▶ _Source material_:
----------
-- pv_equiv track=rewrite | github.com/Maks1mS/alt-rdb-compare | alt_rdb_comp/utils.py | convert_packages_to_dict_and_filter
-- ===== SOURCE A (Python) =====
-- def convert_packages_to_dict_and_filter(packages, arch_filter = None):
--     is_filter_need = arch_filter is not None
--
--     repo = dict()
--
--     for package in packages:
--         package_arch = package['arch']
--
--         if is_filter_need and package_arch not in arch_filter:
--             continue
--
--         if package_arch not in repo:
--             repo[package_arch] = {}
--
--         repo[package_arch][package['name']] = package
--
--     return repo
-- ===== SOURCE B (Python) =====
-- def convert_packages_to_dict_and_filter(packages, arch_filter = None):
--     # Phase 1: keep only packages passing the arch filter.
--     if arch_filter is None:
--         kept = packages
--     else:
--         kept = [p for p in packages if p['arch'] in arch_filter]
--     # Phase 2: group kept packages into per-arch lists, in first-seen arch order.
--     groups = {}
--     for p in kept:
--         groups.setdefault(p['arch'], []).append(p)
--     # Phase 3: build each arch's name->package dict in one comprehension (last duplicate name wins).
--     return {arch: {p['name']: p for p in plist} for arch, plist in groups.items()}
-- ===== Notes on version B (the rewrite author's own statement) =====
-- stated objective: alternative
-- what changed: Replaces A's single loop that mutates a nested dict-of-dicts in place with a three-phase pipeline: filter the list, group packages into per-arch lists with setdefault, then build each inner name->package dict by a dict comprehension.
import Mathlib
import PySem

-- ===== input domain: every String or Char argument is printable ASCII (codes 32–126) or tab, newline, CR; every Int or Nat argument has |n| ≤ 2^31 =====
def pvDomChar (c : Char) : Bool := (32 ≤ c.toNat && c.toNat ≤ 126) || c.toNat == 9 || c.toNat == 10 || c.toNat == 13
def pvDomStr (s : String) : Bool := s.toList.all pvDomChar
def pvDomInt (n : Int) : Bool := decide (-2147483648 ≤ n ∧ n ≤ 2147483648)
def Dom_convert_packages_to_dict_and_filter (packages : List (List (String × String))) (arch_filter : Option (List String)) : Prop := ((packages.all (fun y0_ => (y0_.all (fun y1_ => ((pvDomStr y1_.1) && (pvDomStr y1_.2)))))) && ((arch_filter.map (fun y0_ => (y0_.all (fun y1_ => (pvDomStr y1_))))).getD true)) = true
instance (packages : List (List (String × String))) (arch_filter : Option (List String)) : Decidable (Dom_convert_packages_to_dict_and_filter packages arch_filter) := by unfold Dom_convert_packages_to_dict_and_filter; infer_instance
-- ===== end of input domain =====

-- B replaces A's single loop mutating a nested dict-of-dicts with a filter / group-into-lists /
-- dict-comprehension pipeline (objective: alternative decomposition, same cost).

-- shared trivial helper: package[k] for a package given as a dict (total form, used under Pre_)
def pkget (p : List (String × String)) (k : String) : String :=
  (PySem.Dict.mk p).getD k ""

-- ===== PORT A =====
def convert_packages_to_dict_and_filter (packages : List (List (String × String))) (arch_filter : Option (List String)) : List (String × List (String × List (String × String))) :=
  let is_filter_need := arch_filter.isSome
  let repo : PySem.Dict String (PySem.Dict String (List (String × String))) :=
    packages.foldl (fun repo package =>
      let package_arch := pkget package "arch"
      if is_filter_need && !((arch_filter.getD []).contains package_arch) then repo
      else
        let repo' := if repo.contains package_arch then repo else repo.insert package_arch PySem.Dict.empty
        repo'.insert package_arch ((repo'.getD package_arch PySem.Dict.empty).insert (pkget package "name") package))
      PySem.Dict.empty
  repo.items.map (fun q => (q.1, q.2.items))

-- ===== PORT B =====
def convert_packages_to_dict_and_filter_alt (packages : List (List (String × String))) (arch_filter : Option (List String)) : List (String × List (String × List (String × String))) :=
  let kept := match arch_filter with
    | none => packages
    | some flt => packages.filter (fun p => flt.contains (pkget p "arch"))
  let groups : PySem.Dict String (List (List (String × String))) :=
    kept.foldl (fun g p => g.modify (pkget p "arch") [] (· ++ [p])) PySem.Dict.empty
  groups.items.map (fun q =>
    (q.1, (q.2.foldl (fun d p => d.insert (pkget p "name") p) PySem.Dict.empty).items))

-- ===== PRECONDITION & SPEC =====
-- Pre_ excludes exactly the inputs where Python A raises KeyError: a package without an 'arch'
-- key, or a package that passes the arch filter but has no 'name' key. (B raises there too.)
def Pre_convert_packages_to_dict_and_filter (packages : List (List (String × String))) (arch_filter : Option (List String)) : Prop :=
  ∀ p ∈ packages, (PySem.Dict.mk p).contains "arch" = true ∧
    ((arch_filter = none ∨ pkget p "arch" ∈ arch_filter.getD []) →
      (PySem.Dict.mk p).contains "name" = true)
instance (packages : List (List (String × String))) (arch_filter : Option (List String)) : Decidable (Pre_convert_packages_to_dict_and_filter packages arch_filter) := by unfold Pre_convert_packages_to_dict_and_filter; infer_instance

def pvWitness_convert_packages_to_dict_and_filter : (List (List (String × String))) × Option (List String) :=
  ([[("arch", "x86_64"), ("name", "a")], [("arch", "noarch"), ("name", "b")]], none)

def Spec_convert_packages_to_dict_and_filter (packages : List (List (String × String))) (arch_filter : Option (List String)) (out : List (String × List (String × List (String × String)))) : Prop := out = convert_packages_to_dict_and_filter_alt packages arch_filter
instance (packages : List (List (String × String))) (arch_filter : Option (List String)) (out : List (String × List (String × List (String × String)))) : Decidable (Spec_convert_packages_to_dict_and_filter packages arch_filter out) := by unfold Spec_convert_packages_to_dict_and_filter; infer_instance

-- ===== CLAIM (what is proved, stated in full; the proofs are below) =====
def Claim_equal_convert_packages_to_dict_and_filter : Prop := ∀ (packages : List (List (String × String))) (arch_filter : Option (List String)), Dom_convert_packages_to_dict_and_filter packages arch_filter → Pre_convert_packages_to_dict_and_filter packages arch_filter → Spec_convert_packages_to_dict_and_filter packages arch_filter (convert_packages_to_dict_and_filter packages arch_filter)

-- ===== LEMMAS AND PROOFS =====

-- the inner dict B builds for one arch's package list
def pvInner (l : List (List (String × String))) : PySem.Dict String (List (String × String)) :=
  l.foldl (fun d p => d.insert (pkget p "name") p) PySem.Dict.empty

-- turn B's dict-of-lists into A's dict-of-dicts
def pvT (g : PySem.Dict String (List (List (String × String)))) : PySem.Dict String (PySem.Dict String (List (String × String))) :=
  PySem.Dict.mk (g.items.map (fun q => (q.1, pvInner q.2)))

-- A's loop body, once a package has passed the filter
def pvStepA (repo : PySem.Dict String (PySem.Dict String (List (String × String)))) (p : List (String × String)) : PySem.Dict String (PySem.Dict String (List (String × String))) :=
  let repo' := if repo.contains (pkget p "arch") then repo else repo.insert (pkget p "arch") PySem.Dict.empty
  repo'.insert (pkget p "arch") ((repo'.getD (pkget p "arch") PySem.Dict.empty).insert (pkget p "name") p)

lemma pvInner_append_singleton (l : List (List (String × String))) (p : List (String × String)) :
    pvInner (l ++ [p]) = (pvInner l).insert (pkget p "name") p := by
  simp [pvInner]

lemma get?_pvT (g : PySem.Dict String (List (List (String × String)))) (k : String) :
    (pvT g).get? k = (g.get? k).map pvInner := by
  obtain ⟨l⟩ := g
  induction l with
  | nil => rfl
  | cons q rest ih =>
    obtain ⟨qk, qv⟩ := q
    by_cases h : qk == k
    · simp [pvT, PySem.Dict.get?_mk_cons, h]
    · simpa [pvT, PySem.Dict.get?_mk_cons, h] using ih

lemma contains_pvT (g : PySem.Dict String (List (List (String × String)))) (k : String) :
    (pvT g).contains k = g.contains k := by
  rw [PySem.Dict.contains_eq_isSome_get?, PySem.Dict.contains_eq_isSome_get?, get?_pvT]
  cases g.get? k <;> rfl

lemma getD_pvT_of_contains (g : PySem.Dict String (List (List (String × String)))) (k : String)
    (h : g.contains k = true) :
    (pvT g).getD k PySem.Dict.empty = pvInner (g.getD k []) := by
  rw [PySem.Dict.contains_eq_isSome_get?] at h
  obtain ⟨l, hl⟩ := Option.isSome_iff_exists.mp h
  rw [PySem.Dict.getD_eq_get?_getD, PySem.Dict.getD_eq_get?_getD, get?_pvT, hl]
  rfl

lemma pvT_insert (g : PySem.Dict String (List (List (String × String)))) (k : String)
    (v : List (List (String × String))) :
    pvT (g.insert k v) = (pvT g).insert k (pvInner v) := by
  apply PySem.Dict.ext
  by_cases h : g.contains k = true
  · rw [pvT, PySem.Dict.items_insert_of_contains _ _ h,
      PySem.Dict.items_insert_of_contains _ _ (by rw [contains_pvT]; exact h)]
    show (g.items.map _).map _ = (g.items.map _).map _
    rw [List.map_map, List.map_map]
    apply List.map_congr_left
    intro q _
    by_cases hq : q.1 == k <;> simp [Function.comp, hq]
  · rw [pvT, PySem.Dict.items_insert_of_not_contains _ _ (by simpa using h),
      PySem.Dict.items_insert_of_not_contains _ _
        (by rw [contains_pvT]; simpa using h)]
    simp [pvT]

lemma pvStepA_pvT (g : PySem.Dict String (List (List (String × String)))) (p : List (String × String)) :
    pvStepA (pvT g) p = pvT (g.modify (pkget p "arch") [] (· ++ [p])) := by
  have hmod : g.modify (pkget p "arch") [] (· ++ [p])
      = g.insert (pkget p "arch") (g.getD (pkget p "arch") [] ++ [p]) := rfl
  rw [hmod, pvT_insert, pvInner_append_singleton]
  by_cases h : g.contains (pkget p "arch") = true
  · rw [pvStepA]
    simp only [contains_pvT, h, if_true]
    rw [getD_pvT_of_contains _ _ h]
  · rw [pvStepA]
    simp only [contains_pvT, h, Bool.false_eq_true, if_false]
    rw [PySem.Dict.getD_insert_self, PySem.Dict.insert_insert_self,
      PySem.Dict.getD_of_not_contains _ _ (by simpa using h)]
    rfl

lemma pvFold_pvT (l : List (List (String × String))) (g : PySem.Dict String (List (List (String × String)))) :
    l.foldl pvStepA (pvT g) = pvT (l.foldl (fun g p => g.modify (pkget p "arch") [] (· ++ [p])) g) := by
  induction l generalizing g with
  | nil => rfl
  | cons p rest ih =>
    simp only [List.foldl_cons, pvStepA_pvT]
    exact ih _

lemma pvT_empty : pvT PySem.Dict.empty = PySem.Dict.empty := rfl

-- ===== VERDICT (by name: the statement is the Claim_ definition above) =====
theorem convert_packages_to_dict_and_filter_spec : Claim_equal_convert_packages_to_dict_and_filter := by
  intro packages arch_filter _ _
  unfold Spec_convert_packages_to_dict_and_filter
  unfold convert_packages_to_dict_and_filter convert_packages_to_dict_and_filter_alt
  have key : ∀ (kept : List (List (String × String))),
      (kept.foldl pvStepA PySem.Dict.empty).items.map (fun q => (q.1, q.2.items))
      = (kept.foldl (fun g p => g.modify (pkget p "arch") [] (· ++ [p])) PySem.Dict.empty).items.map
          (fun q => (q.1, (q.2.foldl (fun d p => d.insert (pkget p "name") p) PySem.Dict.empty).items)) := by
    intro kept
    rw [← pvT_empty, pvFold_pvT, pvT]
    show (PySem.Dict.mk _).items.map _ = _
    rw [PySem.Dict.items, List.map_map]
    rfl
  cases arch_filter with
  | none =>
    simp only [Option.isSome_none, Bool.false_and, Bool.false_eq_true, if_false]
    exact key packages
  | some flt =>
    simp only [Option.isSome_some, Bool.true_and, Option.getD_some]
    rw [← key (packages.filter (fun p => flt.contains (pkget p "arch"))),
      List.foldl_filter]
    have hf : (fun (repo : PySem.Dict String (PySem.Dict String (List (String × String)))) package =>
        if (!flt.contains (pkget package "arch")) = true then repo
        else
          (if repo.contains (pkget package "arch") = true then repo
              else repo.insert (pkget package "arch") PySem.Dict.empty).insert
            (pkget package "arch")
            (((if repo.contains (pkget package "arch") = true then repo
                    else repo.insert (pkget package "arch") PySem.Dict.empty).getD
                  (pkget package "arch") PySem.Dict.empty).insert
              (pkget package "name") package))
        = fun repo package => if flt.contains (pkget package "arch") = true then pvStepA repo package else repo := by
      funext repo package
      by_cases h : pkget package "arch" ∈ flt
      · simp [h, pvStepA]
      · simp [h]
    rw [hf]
----------
▶ _Task to carry out_:
Both the line containing "(by rw [contains_pvT]; simpa" and the line containing "by_cases h : g.contains (pkget" belong in the answer. Print them and every line above that falls between them exactly, and no others.

▶ _Reply to the task_:
        (by rw [contains_pvT]; simpa using h)]
    simp [pvT]

lemma pvStepA_pvT (g : PySem.Dict String (List (List (String × String)))) (p : List (String × String)) :
    pvStepA (pvT g) p = pvT (g.modify (pkget p "arch") [] (· ++ [p])) := by
  have hmod : g.modify (pkget p "arch") [] (· ++ [p])
      = g.insert (pkget p "arch") (g.getD (pkget p "arch") [] ++ [p]) := rfl
  rw [hmod, pvT_insert, pvInner_append_singleton]
  by_cases h : g.contains (pkget p "arch") = true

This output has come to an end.